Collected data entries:
■ ■ ■ ■ ■ ■ ■

-- pv_equiv track=rewrite | github.com/tilaboy/work_note | algorithms/str_match/suffix_array.py | power_search
-- ===== SOURCE A (Python) =====
-- def power_search(value):
--     left, right = 0, 2
--     while 2** right < value:
--         left = right
--         right *= 2
--     while left <= right:
--         mid = left + (right - left) // 2
--         score = 2 ** mid
--         if score == value:
--             return mid
--         elif score < value:
--             left = mid + 1
--         else:
--             right = mid - 1
--     return mid if score > value else mid + 1
-- ===== SOURCE B (Python) =====
-- def power_search(value):
--     k = 0
--     while 2 ** k < value:
--         k += 1
--     return k
-- ===== Notes on version B (the rewrite author's own statement) =====
-- stated objective: simpler
-- what changed: Replaced A's exponential range-doubling plus binary search over the exponent with a single linear scan that increments one counter k until 2**k >= value.
import Mathlib
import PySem

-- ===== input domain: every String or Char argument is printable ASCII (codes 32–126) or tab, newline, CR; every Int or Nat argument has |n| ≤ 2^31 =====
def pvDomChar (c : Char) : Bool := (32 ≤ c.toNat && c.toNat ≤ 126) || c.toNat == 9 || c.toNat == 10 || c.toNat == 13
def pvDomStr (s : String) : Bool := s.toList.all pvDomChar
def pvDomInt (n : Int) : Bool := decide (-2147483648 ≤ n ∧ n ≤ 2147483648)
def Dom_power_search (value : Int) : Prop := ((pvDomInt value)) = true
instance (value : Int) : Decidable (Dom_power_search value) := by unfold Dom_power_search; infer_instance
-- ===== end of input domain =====

-- B replaces A's exponential doubling + binary search over the exponent with a
-- single linear scan incrementing one counter k until 2**k >= value (simpler).


-- ===== PORT A =====
-- termination helpers for the ports, cited by name in decreasing_by
theorem pv_lt_of_two_pow_lt (k value : Int) (h : (2 : Int) ^ k.toNat < value) : k < value := by
  have h2 : ((k.toNat : Nat) : Int) < ((2 ^ k.toNat : Nat) : Int) := Int.ofNat_lt.mpr Nat.lt_two_pow_self
  have h3 : ((2 ^ k.toNat : Nat) : Int) = (2 : Int) ^ k.toNat := by push_cast; ring
  exact lt_of_le_of_lt (Int.self_le_toNat k) (lt_trans (h3 ▸ h2) h)

theorem pv_mid_bounds (left right : Int) (h : left ≤ right) :
    left ≤ left + PySem.Int.floordiv (right - left) 2 ∧
    left + PySem.Int.floordiv (right - left) 2 ≤ right := by
  rw [PySem.Int.floordiv_of_nonneg (by norm_num)]
  omega

theorem pv_toNat_lt (x y : Int) (h1 : x < y) (h2 : 0 < y) : x.toNat < y.toNat := by
  omega

-- first while loop: `while 2 ** right < value: left = right; right *= 2`.
-- The `0 < right` guard only makes the loop total in Lean; on every state this
-- loop reaches from the entry (right is positive and doubles) it is true.
def psLoop1 (value left right : Int) : Int × Int :=
  if h : 0 < right ∧ 2 ^ right.toNat < value then
    psLoop1 value right (right * 2)
  else (left, right)
termination_by (value - right).toNat
decreasing_by exact pv_toNat_lt _ _ (by omega) (by have := pv_lt_of_two_pow_lt right value h.2; omega)

-- second while loop: binary search on [left, right]; `mid`/`score` are the
-- last loop iteration's values, consulted by the final `return`.
def psLoop2 (value left right mid score : Int) : Int :=
  if h : left ≤ right then
    let mid := left + PySem.Int.floordiv (right - left) 2
    let score := (2 : Int) ^ mid.toNat
    if score = value then mid
    else if score < value then psLoop2 value (mid + 1) right mid score
    else psLoop2 value left (mid - 1) mid score
  else if score > value then mid else mid + 1
termination_by (right + 1 - left).toNat
decreasing_by
  · exact pv_toNat_lt _ _ (by have := pv_mid_bounds left right h; omega) (by omega)
  · exact pv_toNat_lt _ _ (by have := pv_mid_bounds left right h; omega) (by omega)

def power_search (value : Int) : Int :=
  let lr := psLoop1 value 0 2
  psLoop2 value lr.1 lr.2 0 0

-- ===== PORT B =====
-- `k = 0; while 2 ** k < value: k += 1; return k`
def altLoop (value k : Int) : Int :=
  if h : 2 ^ k.toNat < value then altLoop value (k + 1) else k
termination_by (value - k).toNat
decreasing_by exact pv_toNat_lt _ _ (by omega) (by have := pv_lt_of_two_pow_lt k value h; omega)

def power_search_alt (value : Int) : Int := altLoop value 0

-- ===== PRECONDITION & SPEC =====
def Spec_power_search (value : Int) (out : Int) : Prop := out = power_search_alt value
instance (value : Int) (out : Int) : Decidable (Spec_power_search value out) := by unfold Spec_power_search; infer_instance

-- ===== CLAIM (what is proved, stated in full; the proofs are below) =====
def Claim_equal_power_search : Prop := ∀ (value : Int), Dom_power_search value → Spec_power_search value (power_search value)

-- ===== LEMMAS AND PROOFS =====

-- `r` is the least non-negative exponent with value ≤ 2^r
def GoodExp (value r : Int) : Prop :=
  0 ≤ r ∧ value ≤ 2 ^ r.toNat ∧ ∀ j : Nat, (j : Int) < r → (2 : Int) ^ j < value

theorem two_pow_int_mono {a b : Nat} (h : a ≤ b) : (2 : Int) ^ a ≤ 2 ^ b :=
  pow_le_pow_right₀ (by norm_num) h

theorem goodExp_unique {value r s : Int} (hr : GoodExp value r) (hs : GoodExp value s) : r = s := by
  obtain ⟨hr0, hr1, hr2⟩ := hr
  obtain ⟨hs0, hs1, hs2⟩ := hs
  by_contra hne
  rcases lt_or_gt_of_ne hne with hlt | hlt
  · have := hs2 r.toNat (by omega)
    have : (2:Int) ^ r.toNat < 2 ^ r.toNat := lt_of_lt_of_le this hr1
    omega
  · have := hr2 s.toNat (by omega)
    have : (2:Int) ^ s.toNat < 2 ^ s.toNat := lt_of_lt_of_le this hs1
    omega

theorem altLoop_good (value k : Int) (hk : 0 ≤ k)
    (hbelow : ∀ j : Nat, (j : Int) < k → (2 : Int) ^ j < value) :
    GoodExp value (altLoop value k) := by
  fun_induction altLoop value k with
  | case1 k h ih =>
    refine ih (by omega) ?_
    intro j hj
    by_cases hjk : (j : Int) < k
    · exact hbelow j hjk
    · have : j = k.toNat := by omega
      subst this; exact h
  | case2 k h =>
    exact ⟨hk, by omega, hbelow⟩

theorem psLoop1_good (value left right : Int) (hl : 0 ≤ left) (hr : 2 ≤ right) (hlr : left ≤ right)
    (hbelow : ∀ j : Nat, (j : Int) < left → (2 : Int) ^ j < value) :
    0 ≤ (psLoop1 value left right).1 ∧ (psLoop1 value left right).1 ≤ (psLoop1 value left right).2 ∧
    (∀ j : Nat, (j : Int) < (psLoop1 value left right).1 → (2 : Int) ^ j < value) ∧
    value ≤ 2 ^ (psLoop1 value left right).2.toNat := by
  fun_induction psLoop1 value left right with
  | case1 left right h ih =>
    refine ih (by omega) (by omega) (by omega) ?_
    intro j hj
    calc (2:Int) ^ j ≤ 2 ^ right.toNat := two_pow_int_mono (by omega)
      _ < value := h.2
  | case2 left right h =>
    refine ⟨hl, hlr, hbelow, ?_⟩
    simp only
    have hnv : ¬ ((2:Int) ^ right.toNat < value) := fun hc => h ⟨by omega, hc⟩
    omega

theorem psLoop2_good (value left right mid score : Int)
    (hl : 0 ≤ left) (hlr : left ≤ right + 1)
    (hbelow : ∀ j : Nat, (j : Int) < left → (2 : Int) ^ j < value)
    (hup : value ≤ 2 ^ (right + 1).toNat)
    (hexit : ¬ left ≤ right →
      0 ≤ mid ∧ score = 2 ^ mid.toNat ∧
        ((left = mid + 1 ∧ score < value) ∨ (right = mid - 1 ∧ value < score))) :
    GoodExp value (psLoop2 value left right mid score) := by
  fun_induction psLoop2 value left right mid score with
  | case1 left right mid score h m s heq =>
    -- score == value: return mid
    have hm : left ≤ m ∧ m ≤ right := by
      have := PySem.Int.floordiv_of_nonneg (a := right - left) (b := 2) (by norm_num)
      simp only [m]; omega
    refine ⟨by omega, by simp [s] at heq; omega, ?_⟩
    intro j hj
    have : (2:Int) ^ j < 2 ^ m.toNat := by
      apply pow_lt_pow_right₀ (by norm_num); omega
    simp only [s] at heq; omega
  | case2 left right mid score h m s hne hlt ih =>
    have hm : left ≤ m ∧ m ≤ right := by
      have := PySem.Int.floordiv_of_nonneg (a := right - left) (b := 2) (by norm_num)
      simp only [m]; omega
    refine ih (by omega) (by omega) ?_ hup ?_
    · intro j hj
      by_cases hjl : (j : Int) < left
      · exact hbelow j hjl
      · calc (2:Int) ^ j ≤ 2 ^ m.toNat := two_pow_int_mono (by omega)
          _ < value := by simpa [s] using hlt
    · intro _
      exact ⟨by omega, rfl, Or.inl ⟨rfl, by simpa [s] using hlt⟩⟩
  | case3 left right mid score h m s hne hge ih =>
    have hm : left ≤ m ∧ m ≤ right := by
      have := PySem.Int.floordiv_of_nonneg (a := right - left) (b := 2) (by norm_num)
      simp only [m]; omega
    have hvs : value < s := by
      simp only [s] at hne hge ⊢
      omega
    refine ih hl (by omega) hbelow ?_ ?_
    · have : (m - 1 + 1).toNat = m.toNat := by omega
      rw [this]
      simp only [s] at hvs; omega
    · intro _
      exact ⟨by omega, rfl, Or.inr ⟨rfl, hvs⟩⟩
  | case4 left right mid score h hgt =>
    -- exit with score > value: result is mid
    obtain ⟨hm0, hsc, hcase⟩ := hexit h
    rcases hcase with ⟨hleft, hlt⟩ | ⟨hright, hgt'⟩
    · omega
    · refine ⟨hm0, by omega, ?_⟩
      intro j hj
      exact hbelow j (by omega)
  | case5 left right mid score h hngt =>
    -- exit with score ≤ value: result is mid + 1
    obtain ⟨hm0, hsc, hcase⟩ := hexit h
    rcases hcase with ⟨hleft, hlt⟩ | ⟨hright, hgt'⟩
    · refine ⟨by omega, ?_, ?_⟩
      · calc value ≤ 2 ^ (right + 1).toNat := hup
          _ ≤ 2 ^ (mid + 1).toNat := two_pow_int_mono (by omega)
      · intro j hj; exact hbelow j (by omega)
    · omega

-- ===== VERDICT (by name: the statement is the Claim_ definition above) =====
theorem power_search_spec : Claim_equal_power_search := by
  intro value _
  unfold Spec_power_search power_search power_search_alt
  have h1 := psLoop1_good value 0 2 (by norm_num) (by norm_num) (by norm_num)
    (by intro j hj; omega)
  obtain ⟨ha, hb, hc, hd⟩ := h1
  have hA : GoodExp value (psLoop2 value (psLoop1 value 0 2).1 (psLoop1 value 0 2).2 0 0) := by
    refine psLoop2_good value _ _ 0 0 ha (by omega) hc ?_ ?_
    · calc value ≤ 2 ^ (psLoop1 value 0 2).2.toNat := hd
        _ ≤ 2 ^ ((psLoop1 value 0 2).2 + 1).toNat := two_pow_int_mono (by omega)
    · intro hcon; exact absurd (by omega : (psLoop1 value 0 2).1 ≤ (psLoop1 value 0 2).2) hcon
  have hB : GoodExp value (altLoop value 0) := altLoop_good value 0 (by norm_num)
    (by intro j hj; omega)
  exact goodExp_unique hA hB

■ ■ ■ ■ ■ ■ ■

What you have to do: From the records above, extract exactly and only the lines that begin at the line with "instance (value : Int) : Decidable" and stop after the line with "-- ===== PORT A".

Task result:
instance (value : Int) : Decidable (Dom_power_search value) := by unfold Dom_power_search; infer_instance
-- ===== end of input domain =====

-- B replaces A's exponential doubling + binary search over the exponent with a
-- single linear scan incrementing one counter k until 2**k >= value (simpler).


-- ===== PORT A =====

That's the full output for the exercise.